The beast just continued to eat.
It almost had a mind of its own.
It would choose what it would burn.
The entire town of Lytton, not long after that, in British Columbia, burned in 2021.
Fifteen minutes after smelling smoke, the entire village was engulfed, according to the mayor.
Here is Jan Polderman.
The whole town was on fire.
It took like a whole 15 minutes from, you know, the first sign of smoke to all of a sudden there being fire, you know, everywhere.
So we've stuck pretty closely to the dollars and cents impact in this conversation.
But what have those disasters told us about the human costs here?
Unfortunately, I think that gets lost in a lot of the conversation. Right now, we have,
you know, several tens of thousands of people who have been evacuated. I believe it was up in
Telegraph Creek, we had a community that was evacuated. They didn't even go home until December.
It has a very significant emotional toll on people just being evacuated, whether or not they've lost their home or something. And then tragically, in Lytton, we actually had two
fatalities. So not enough has gone into how to help these people come back from these disasters.
I remember talking to the mayor of Slave Lake.
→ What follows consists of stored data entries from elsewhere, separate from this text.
-- pv_equiv track=rewrite | github.com/plocher/jBOM | src/jbom/cli/audit.py | _get_context_value
-- ===== SOURCE A (Python) =====
-- _PROJECT_MISSING_VALUE = "MISSING"
--
-- def _get_context_value(
--     context: dict[str, str],
--     field_names: tuple[str, ...] | list[str],
-- ) -> str:
--     """Return the first meaningful context value for any of the provided aliases."""
--     normalized_context: dict[str, str] = {
--         str(key or "").strip().lower(): str(value or "").strip()
--         for key, value in context.items()
--     }
--     for field_name in field_names:
--         normalized_name = field_name.strip().lower()
--         if not normalized_name:
--             continue
--         value = normalized_context.get(normalized_name, "")
--         if _is_meaningful_match_value(value):
--             return value
--     return ""
--
-- def _is_meaningful_match_value(value: str) -> bool:
--     """Return True when a value is useful as a matching clue."""
--     normalized = str(value or "").strip()
--     if not normalized:
--         return False
--     return normalized.upper() not in {"~", _PROJECT_MISSING_VALUE}
-- ===== SOURCE B (Python) =====
-- _PROJECT_MISSING_VALUE = "MISSING"
--
-- def _get_context_value(context, field_names):
--     """Inverted traversal: one pass over the context fills a per-field candidate
--     slot (last normalized-key match wins), then the first meaningful slot is
--     selected in field order."""
--     names = [f.strip().lower() for f in field_names]
--     candidates = [None] * len(names)
--     for key, value in context.items():
--         nk = str(key or "").strip().lower()
--         for i, name in enumerate(names):
--             if name and name == nk:
--                 candidates[i] = str(value or "").strip()
--     for cand in candidates:
--         if cand is not None and _is_meaningful_match_value(cand):
--             return cand
--     return ""
--
-- def _is_meaningful_match_value(value):
--     normalized = str(value or "").strip()
--     if not normalized:
--         return False
--     return normalized.upper() not in {"~", _PROJECT_MISSING_VALUE}
-- ===== Notes on version B (the rewrite author's own statement) =====
-- stated objective: alternative
-- what changed: B inverts the traversal: instead of A's precomputed normalized dict queried per field, B makes one pass over the context filling a per-field candidate array (last normalized-key match wins) and then selects the first meaningful candidate in field order.
import Mathlib
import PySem

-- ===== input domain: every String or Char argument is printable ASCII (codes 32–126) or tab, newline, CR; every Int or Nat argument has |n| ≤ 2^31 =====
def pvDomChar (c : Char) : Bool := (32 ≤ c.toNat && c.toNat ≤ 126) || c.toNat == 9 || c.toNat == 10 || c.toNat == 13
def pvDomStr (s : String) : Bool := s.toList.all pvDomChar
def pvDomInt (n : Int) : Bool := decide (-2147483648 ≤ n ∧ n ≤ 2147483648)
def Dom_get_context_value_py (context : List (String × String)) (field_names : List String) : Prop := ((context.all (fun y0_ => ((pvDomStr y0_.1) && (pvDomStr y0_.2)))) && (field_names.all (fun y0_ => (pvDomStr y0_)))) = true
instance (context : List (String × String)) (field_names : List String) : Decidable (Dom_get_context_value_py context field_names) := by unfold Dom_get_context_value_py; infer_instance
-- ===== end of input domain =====

-- B inverts the traversal: one pass over the context fills a per-field candidate array
-- (last normalized-key match wins), then the first meaningful candidate is selected ('alternative').

-- shared normalization helper: str(x or "").strip().lower() on a string argument
def pv_norm (s : String) : String := PySem.Str.lower (PySem.Str.strip s)

def pv_meaningful (value : String) : Bool :=
  let normalized := PySem.Str.strip value
  if normalized = "" then false
  else !(PySem.Str.upper normalized == "~" || PySem.Str.upper normalized == "MISSING")

-- ===== PORT A =====
-- A's per-field loop over a prebuilt normalized dict (str(key or "") is identity on strings)
def pvLoopA (nc : PySem.Dict String String) : List String → String
  | [] => ""
  | f :: rest =>
    let n := pv_norm f
    if n = "" then pvLoopA nc rest
    else
      let value := nc.getD n ""
      if pv_meaningful value then value else pvLoopA nc rest

def get_context_value_py (context : List (String × String)) (field_names : List String) : String :=
  let nc := context.foldl
    (fun d kv => d.insert (pv_norm kv.1) (PySem.Str.strip kv.2))
    PySem.Dict.empty
  pvLoopA nc field_names

-- ===== PORT B =====
-- inner 'for i, name in enumerate(names): if name and name == nk: candidates[i] = v'
def pvUpdate (names : List String) (cands : List (Option String)) (nk v : String) : List (Option String) :=
  (names.zip cands).map (fun p => if p.1 ≠ "" ∧ p.1 = nk then some v else p.2)

-- 'for cand in candidates: if cand is not None and _is_meaningful_match_value(cand): return cand'
def pvSelect : List (Option String) → String
  | [] => ""
  | none :: r => pvSelect r
  | some c :: r => if pv_meaningful c then c else pvSelect r

def get_context_value_py_alt (context : List (String × String)) (field_names : List String) : String :=
  let names := field_names.map pv_norm
  let cands := context.foldl
    (fun cs kv => pvUpdate names cs (pv_norm kv.1) (PySem.Str.strip kv.2))
    (List.replicate names.length none)
  pvSelect cands

-- ===== PRECONDITION & SPEC =====
def Spec_get_context_value_py (context : List (String × String)) (field_names : List String) (out : String) : Prop := out = get_context_value_py_alt context field_names
instance (context : List (String × String)) (field_names : List String) (out : String) : Decidable (Spec_get_context_value_py context field_names out) := by unfold Spec_get_context_value_py; infer_instance

-- ===== CLAIM (what is proved, stated in full; the proofs are below) =====
def Claim_equal_get_context_value_py : Prop := ∀ (context : List (String × String)) (field_names : List String), Dom_get_context_value_py context field_names → Spec_get_context_value_py context field_names (get_context_value_py context field_names)

-- ===== LEMMAS AND PROOFS =====

-- the dict lookup after A's build-fold is a last-wins scan of the context
theorem pv_get_foldl (context : List (String × String)) (d : PySem.Dict String String) (q : String) :
    (context.foldl
      (fun d kv => d.insert (pv_norm kv.1) (PySem.Str.strip kv.2)) d).get? q
    = context.foldl
      (fun acc kv => if pv_norm kv.1 = q then some (PySem.Str.strip kv.2) else acc)
      (d.get? q) := by
  induction context generalizing d with
  | nil => rfl
  | cons kv rest ih =>
    rw [List.foldl_cons, ih, PySem.Dict.get?_insert, List.foldl_cons]
    rcases eq_or_ne q (pv_norm kv.1) with h | h
    · simp [h]
    · simp [h, h.symm]

theorem pv_zipWith_id {α β : Type} (l : List α) :
    ∀ l' : List β, l'.length ≤ l.length → List.zipWith (fun _ b => b) l l' = l' := by
  induction l with
  | nil => intro l' h; cases l' with | nil => rfl | cons => simp at h
  | cons a r ih => intro l' h; cases l' with | nil => rfl | cons b r' => simp [ih r' (by simpa using h)]

theorem pvUpdate_zipWith (names : List String) :
    ∀ (cands : List (Option String)) (nk v : String),
    pvUpdate names cands nk v
      = List.zipWith (fun n c => if n ≠ "" ∧ n = nk then some v else c) names cands := by
  induction names with
  | nil => intro cands nk v; rfl
  | cons n ns ih =>
    intro cands nk v
    cases cands with
    | nil => rfl
    | cons c cs => simp [pvUpdate, List.zip_cons_cons] at ih ⊢; exact ih cs nk v

theorem pv_zipWith_zipWith {α β γ δ : Type} (f : α → β → γ) (g : α → δ → β) (l : List α) :
    ∀ l' : List δ, List.zipWith f l (List.zipWith g l l')
      = List.zipWith (fun a b => f a (g a b)) l l' := by
  induction l with
  | nil => intro l'; rfl
  | cons a r ih => intro l'; cases l' with | nil => rfl | cons b r' => simp [ih r']

-- B's context fold acts independently on each candidate slot
theorem pv_fold_update (context : List (String × String)) (names : List String) :
    ∀ (cands : List (Option String)), cands.length ≤ names.length →
    context.foldl
      (fun cs kv => pvUpdate names cs (pv_norm kv.1) (PySem.Str.strip kv.2)) cands
    = List.zipWith (fun n c => context.foldl
        (fun acc kv => if n ≠ "" ∧ n = pv_norm kv.1 then some (PySem.Str.strip kv.2) else acc) c)
        names cands := by
  induction context with
  | nil => intro cands h; exact (pv_zipWith_id names cands h).symm
  | cons kv rest ih =>
    intro cands h
    rw [List.foldl_cons, ih _ (by simp [pvUpdate_zipWith]),
      pvUpdate_zipWith, pv_zipWith_zipWith]
    rfl

theorem pv_zipWith_replicate {α β γ : Type} (f : α → β → γ) (c : β) (l : List α) :
    List.zipWith f l (List.replicate l.length c) = l.map (fun a => f a c) := by
  induction l with
  | nil => rfl
  | cons a r ih => simp [List.replicate_succ, ih]

-- a slot with an empty name is never filled
theorem pv_slot_empty (context : List (String × String)) :
    context.foldl
      (fun acc kv => if ("" : String) ≠ "" ∧ ("" : String) = pv_norm kv.1 then some (PySem.Str.strip kv.2) else acc)
      (none : Option String) = none := by
  induction context with
  | nil => rfl
  | cons kv rest ih => simp only [List.foldl_cons, ne_eq, not_true_eq_false, false_and, if_false]; exact ih

-- a slot with a nonempty name performs exactly the last-wins scan
theorem pv_slot_ne (context : List (String × String)) (n : String) (hn : n ≠ "") :
    ∀ acc : Option String,
    context.foldl
      (fun acc kv => if n ≠ "" ∧ n = pv_norm kv.1 then some (PySem.Str.strip kv.2) else acc) acc
    = context.foldl
      (fun acc kv => if pv_norm kv.1 = n then some (PySem.Str.strip kv.2) else acc) acc := by
  induction context with
  | nil => intro acc; simp only [List.foldl_nil]
  | cons kv rest ih =>
    intro acc
    have he : (if n ≠ "" ∧ n = pv_norm kv.1 then some (PySem.Str.strip kv.2) else acc)
        = (if pv_norm kv.1 = n then some (PySem.Str.strip kv.2) else acc) := by
      by_cases h : pv_norm kv.1 = n
      · rw [if_pos h, if_pos ⟨hn, h.symm⟩]
      · rw [if_neg h, if_neg (fun hc => h hc.2.symm)]
    rw [List.foldl_cons, List.foldl_cons, he, ih]

theorem pv_meaningful_empty : pv_meaningful "" = false := by decide

theorem pv_main (context : List (String × String)) (field_names : List String) :
    get_context_value_py context field_names = get_context_value_py_alt context field_names := by
  simp only [get_context_value_py, get_context_value_py_alt]
  rw [pv_fold_update context (field_names.map pv_norm) _ (by simp),
    pv_zipWith_replicate, List.map_map]
  induction field_names with
  | nil => rfl
  | cons f rest ih =>
    simp only [List.map_cons, pvLoopA, Function.comp]
    by_cases hn : pv_norm f = ""
    · rw [hn]
      rw [if_pos rfl]
      simp only [pv_slot_empty, pvSelect]
      simpa [hn] using ih
    · rw [if_neg hn, pv_slot_ne context (pv_norm f) hn,
        PySem.Dict.getD_eq_get?_getD, pv_get_foldl,
        show (PySem.Dict.empty : PySem.Dict String String).get? (pv_norm f) = none from rfl]
      cases hscan : context.foldl
          (fun acc kv => if pv_norm kv.1 = pv_norm f then some (PySem.Str.strip kv.2) else acc)
          (none : Option String) with
      | none =>
        simp only [Option.getD_none, pv_meaningful_empty, Bool.false_eq_true, if_false, pvSelect]
        exact ih
      | some c =>
        simp only [Option.getD_some, pvSelect]
        split
        · rfl
        · exact ih

-- ===== VERDICT (by name: the statement is the Claim_ definition above) =====
theorem get_context_value_py_spec : Claim_equal_get_context_value_py := by
  intro context field_names _
  unfold Spec_get_context_value_py
  exact pv_main context field_names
We had a conference, a fire conference in Kelowna
a couple of years afterward.
And we asked her to come and speak.
And she said on the anniversary,
the year after the fire,
a lot of the children wouldn't go to school that day
because they were afraid that if they left their home,
they would burn up when they were away.
And the other big problem was
a lot of the
professionals who dealt with depression and anxiety associated with the incident, they were burned out
and never moved back. So there's the people who need this help and support. And then especially
in rural communities, we can't get those professionals to them. So these problems kind of linger. There's been an uptick in domestic
abuse and substance abuse in these situations. And it's all stemming from people who are dealing
with depression and anxiety that's associated with these very significant events. And we need
to do more to prevent the events in the first place, which is the prevention mitigation
side.
But the recovery side means that we need to get those resources to those people.
If they've been evacuated, they need to be put in good surroundings, good, healthy, balanced
surroundings.
We need to get them back to their homes as quickly as we can, or in some cases, rebuild
their homes.
I mean, Lytton cases, rebuild their homes. I mean,
Lytton still hasn't been rebuilt. So think about the trauma,
the extended trauma from those people two years on.
You've given us so much to think about, Robert, with the human cost here, the financial cost,
the environmental cost, this getting ahead of it, I'm sure is on everybody's mind to prevent
any summer from looking like this one.
Thank you so much for this conversation today.
You're very welcome.
Okay, that's all for today.
I'm Saroja Coelho.
FrontBurner will be back in your feed tomorrow.